**EXERCISE DESCRIPTION:** Only a number is wanted here: the count of lines in the data below where the string "obtain" occurs.
##### RECORDS PROVIDED #####
lemma pvRunB_eq (pd : List (Int × Int)) (f : Nat)
    (stack : List (Nat × PySem.Set (Int × Int) × PySem.Set Int))
    (exprs : List (List (Int × Int)))
    (hinv : ∀ fr ∈ stack, pvInv fr)
    (hf : (stack.map (fun fr => pvCost pd pd.length fr.1 fr.2.2)).sum ≤ f) :
    pvRunB pd pd.length f exprs stack =
      (stack.flatMap (pvLeaves pd)).foldl pvEmitB exprs := by
  induction f generalizing stack exprs with
  | zero =>
    cases stack with
    | nil => simp [pvRunB]
    | cons fr rest =>
      exfalso
      have h1 := pvCost_pos pd pd.length fr.1 fr.2.2
      rw [List.map_cons, List.sum_cons] at hf
      omega
  | succ f ih =>
    cases stack with
    | nil => simp [pvRunB]
    | cons fr rest =>
      obtain ⟨nxt, chosen, used⟩ := fr
      have hinvfr : pvInv (nxt, chosen, used) := hinv _ (by simp)
      have hinvrest : ∀ gr ∈ rest, pvInv gr := fun gr h => hinv gr (List.mem_cons_of_mem _ h)
      rw [List.map_cons, List.sum_cons] at hf
      have hfr : pvCost pd pd.length (nxt, chosen, used).1 (nxt, chosen, used).2.2 =
          pvCost pd pd.length nxt used := rfl
      rw [hfr] at hf
      have hcost1 := pvCost_pos pd pd.length nxt used
      simp only [pvRunB]
      rw [pvChildren_eq pd nxt chosen used hinvfr]
      by_cases hop : pvOpts pd nxt used = []
      · rw [hop]
        simp only [List.map_nil, List.isEmpty_nil, if_true]
        have hemit : (if exprs.any (fun expression => PySem.Set.issubset chosen expression)
            then exprs else exprs ++ [chosen]) = pvEmitB exprs chosen := rfl
        rw [hemit, ih rest _ hinvrest (by omega)]
        have hlv : pvLeaves pd (nxt, chosen, used) = [chosen] := by
          simp [pvLeaves, pvExt_of_opts_empty pd _ _ _ hop]
        rw [List.flatMap_cons, hlv, List.singleton_append, List.foldl_cons]
      · rw [if_neg (by simp [List.isEmpty_iff, hop])]
        have hinvch : ∀ gr ∈ ((pvOpts pd nxt used).map (fun j =>
            (j + 1, chosen ++ [pd.getD j (0, 0)], pvUsed' pd used j))) ++ rest, pvInv gr := by
          intro gr hgr
          rcases List.mem_append.mp hgr with h | h
          · obtain ⟨j, hj, rfl⟩ := List.mem_map.mp h
            exact pvInv_child pd nxt chosen used j hinvfr
          · exact hinvrest gr h
        have hsum : ((((pvOpts pd nxt used).map (fun j =>
              (j + 1, chosen ++ [pd.getD j (0, 0)], pvUsed' pd used j))) ++ rest).map
              (fun fr : Nat × PySem.Set (Int × Int) × PySem.Set Int => pvCost pd pd.length fr.1 fr.2.2)).sum ≤ f := by
          rw [List.map_append, List.sum_append, List.map_map]
          have hch := pvCost_children pd nxt used hop
          have hmm : ((pvOpts pd nxt used).map ((fun fr : Nat × PySem.Set (Int × Int) × PySem.Set Int => pvCost pd pd.length fr.1 fr.2.2) ∘
              (fun j => (j + 1, chosen ++ [pd.getD j (0, 0)], pvUsed' pd used j)))).sum =
              ((pvOpts pd nxt used).map (fun j => pvCost pd pd.length (j + 1) (pvUsed' pd used j))).sum := rfl
          rw [hmm]
          omega
        rw [ih _ _ hinvch hsum]
        rw [List.flatMap_append, List.flatMap_cons, pvLeaves_fr pd nxt chosen used hop]

lemma pvGetD_drop (pd : List (Int × Int)) (m i : Nat) :
    (pd.drop m).getD i (0, 0) = pd.getD (m + i) (0, 0) := by
  simp [List.getD_eq_getElem?_getD, List.getElem?_drop]

lemma pvOfListSingle (x : Int × Int) : PySem.Set.ofList [x] = [x] :=
  PySem.Set.ofList_eq_self_of_nodup _ (by simp)

lemma pvFlatMapIf {α β : Type} (l : List α) (p : α → Bool) (g : α → List β) :
    (l.flatMap fun x => if p x then g x else []) = (l.filter p).flatMap g := by
  induction l with
  | nil => rfl
  | cons a l ih => by_cases h : p a <;> simp [h, ih]

lemma pvSub_ne_nil (f : Nat) (xs : List (Int × Int)) (unav : PySem.Set Int)
    (hf : 0 < f) (hxs : xs ≠ []) : find_sub_expressionsA f xs unav ≠ [] := by
  obtain ⟨f', rfl⟩ : ∃ f', f = f' + 1 := ⟨f - 1, by omega⟩
  obtain ⟨h, t, rfl⟩ := List.exists_cons_of_ne_nil hxs
  simp only [find_sub_expressionsA]
  split_ifs with h1 h2
  · simp
  · simp
  · intro hh
    rw [hh] at h2
    exact h2 rfl

lemma pvLoop (tail : List (Int × Int)) (nu : PySem.Set Int) (f : Nat) (head : Int × Int)
    (hfpos : 0 < f) :
    (PySem.List.enumerate tail).foldl (fun result iopt =>
      if !(PySem.Set.contains nu iopt.2.1) && !(PySem.Set.contains nu iopt.2.2) then
        if (find_sub_expressionsA f (PySem.List.slice tail (some iopt.1) none) nu).isEmpty then result
        else result ++ (find_sub_expressionsA f (PySem.List.slice tail (some iopt.1) none) nu).map
          (fun item => PySem.Set.union (PySem.Set.ofList [head]) item)
      else result) [] =
    ((List.range tail.length).filter (fun kk =>
        !(PySem.Set.contains nu (tail.getD kk (0, 0)).1)
          && !(PySem.Set.contains nu (tail.getD kk (0, 0)).2))).flatMap
      (fun kk => (find_sub_expressionsA f (tail.drop kk) nu).map
        (fun item => PySem.Set.union (PySem.Set.ofList [head]) item)) := by
  have hpt : ∀ (acc : List (PySem.Set (Int × Int))), ∀ iopt ∈ PySem.List.enumerate tail,
      (if !(PySem.Set.contains nu iopt.2.1) && !(PySem.Set.contains nu iopt.2.2) then
        if (find_sub_expressionsA f (PySem.List.slice tail (some iopt.1) none) nu).isEmpty then acc
        else acc ++ (find_sub_expressionsA f (PySem.List.slice tail (some iopt.1) none) nu).map
          (fun item => PySem.Set.union (PySem.Set.ofList [head]) item)
      else acc) =
      acc ++ (if !(PySem.Set.contains nu iopt.2.1) && !(PySem.Set.contains nu iopt.2.2) then
        (find_sub_expressionsA f (PySem.List.slice tail (some iopt.1) none) nu).map
          (fun item => PySem.Set.union (PySem.Set.ofList [head]) item)
      else []) := by
    intro acc iopt hm
    rw [PySem.List.mem_enumerate_iff] at hm
    obtain ⟨kk, hkk, he⟩ := hm
    by_cases hc : (!(PySem.Set.contains nu iopt.2.1) && !(PySem.Set.contains nu iopt.2.2)) = true
    · rw [if_pos hc, if_pos hc]
      have h1 : iopt.1 = (kk : Int) := by rw [he]; simp
      rw [h1]
      have hsl : PySem.List.slice tail (some ((kk : Nat) : Int)) none = tail.drop kk := by
        rw [PySem.List.slice_from tail (by simp)]
        simp
      rw [hsl]
      have hne : find_sub_expressionsA f (tail.drop kk) nu ≠ [] := by
        refine pvSub_ne_nil f _ nu hfpos ?_
        intro hdn
        rw [List.drop_eq_nil_iff] at hdn
        omega
      rw [if_neg (by simpa [List.isEmpty_iff] using hne)]
    · rw [if_neg hc, if_neg hc, List.append_nil]
  rw [PySem.List.foldl_congr_mem _ _ _ _ hpt]
  rw [PySem.List.foldl_append_eq_flatMap, List.nil_append]
  rw [PySem.List.enumerate_eq_map_pyRange tail (0, 0)]
  rw [show PySem.List.len tail = (tail.length : Int) from rfl]
  rw [PySem.List.pyRange_zero_natCast, List.map_map]
  rw [List.flatMap_map]
  have hmid : ∀ kk ∈ List.range tail.length,
      (fun iopt : Int × (Int × Int) =>
        (if !(PySem.Set.contains nu iopt.2.1) && !(PySem.Set.contains nu iopt.2.2) then
          (find_sub_expressionsA f (PySem.List.slice tail (some iopt.1) none) nu).map
            (fun item => PySem.Set.union (PySem.Set.ofList [head]) item)
        else []))
        (((fun j => (j, PySem.List.pyGetD tail j (0, 0))) ∘ fun k : Nat => (k : Int)) kk) =
      (if !(PySem.Set.contains nu (tail.getD kk (0, 0)).1)
          && !(PySem.Set.contains nu (tail.getD kk (0, 0)).2) then
        (find_sub_expressionsA f (tail.drop kk) nu).map
          (fun item => PySem.Set.union (PySem.Set.ofList [head]) item)
      else []) := by
    intro kk _
    simp only [Function.comp]
    have hsl : PySem.List.slice tail (some ((kk : Nat) : Int)) none = tail.drop kk := by
      rw [PySem.List.slice_from tail (by simp)]
      simp
    rw [PySem.List.pyGetD_natCast, hsl]
  rw [List.flatMap_congr hmid, pvFlatMapIf]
#####
**REPLY:** 5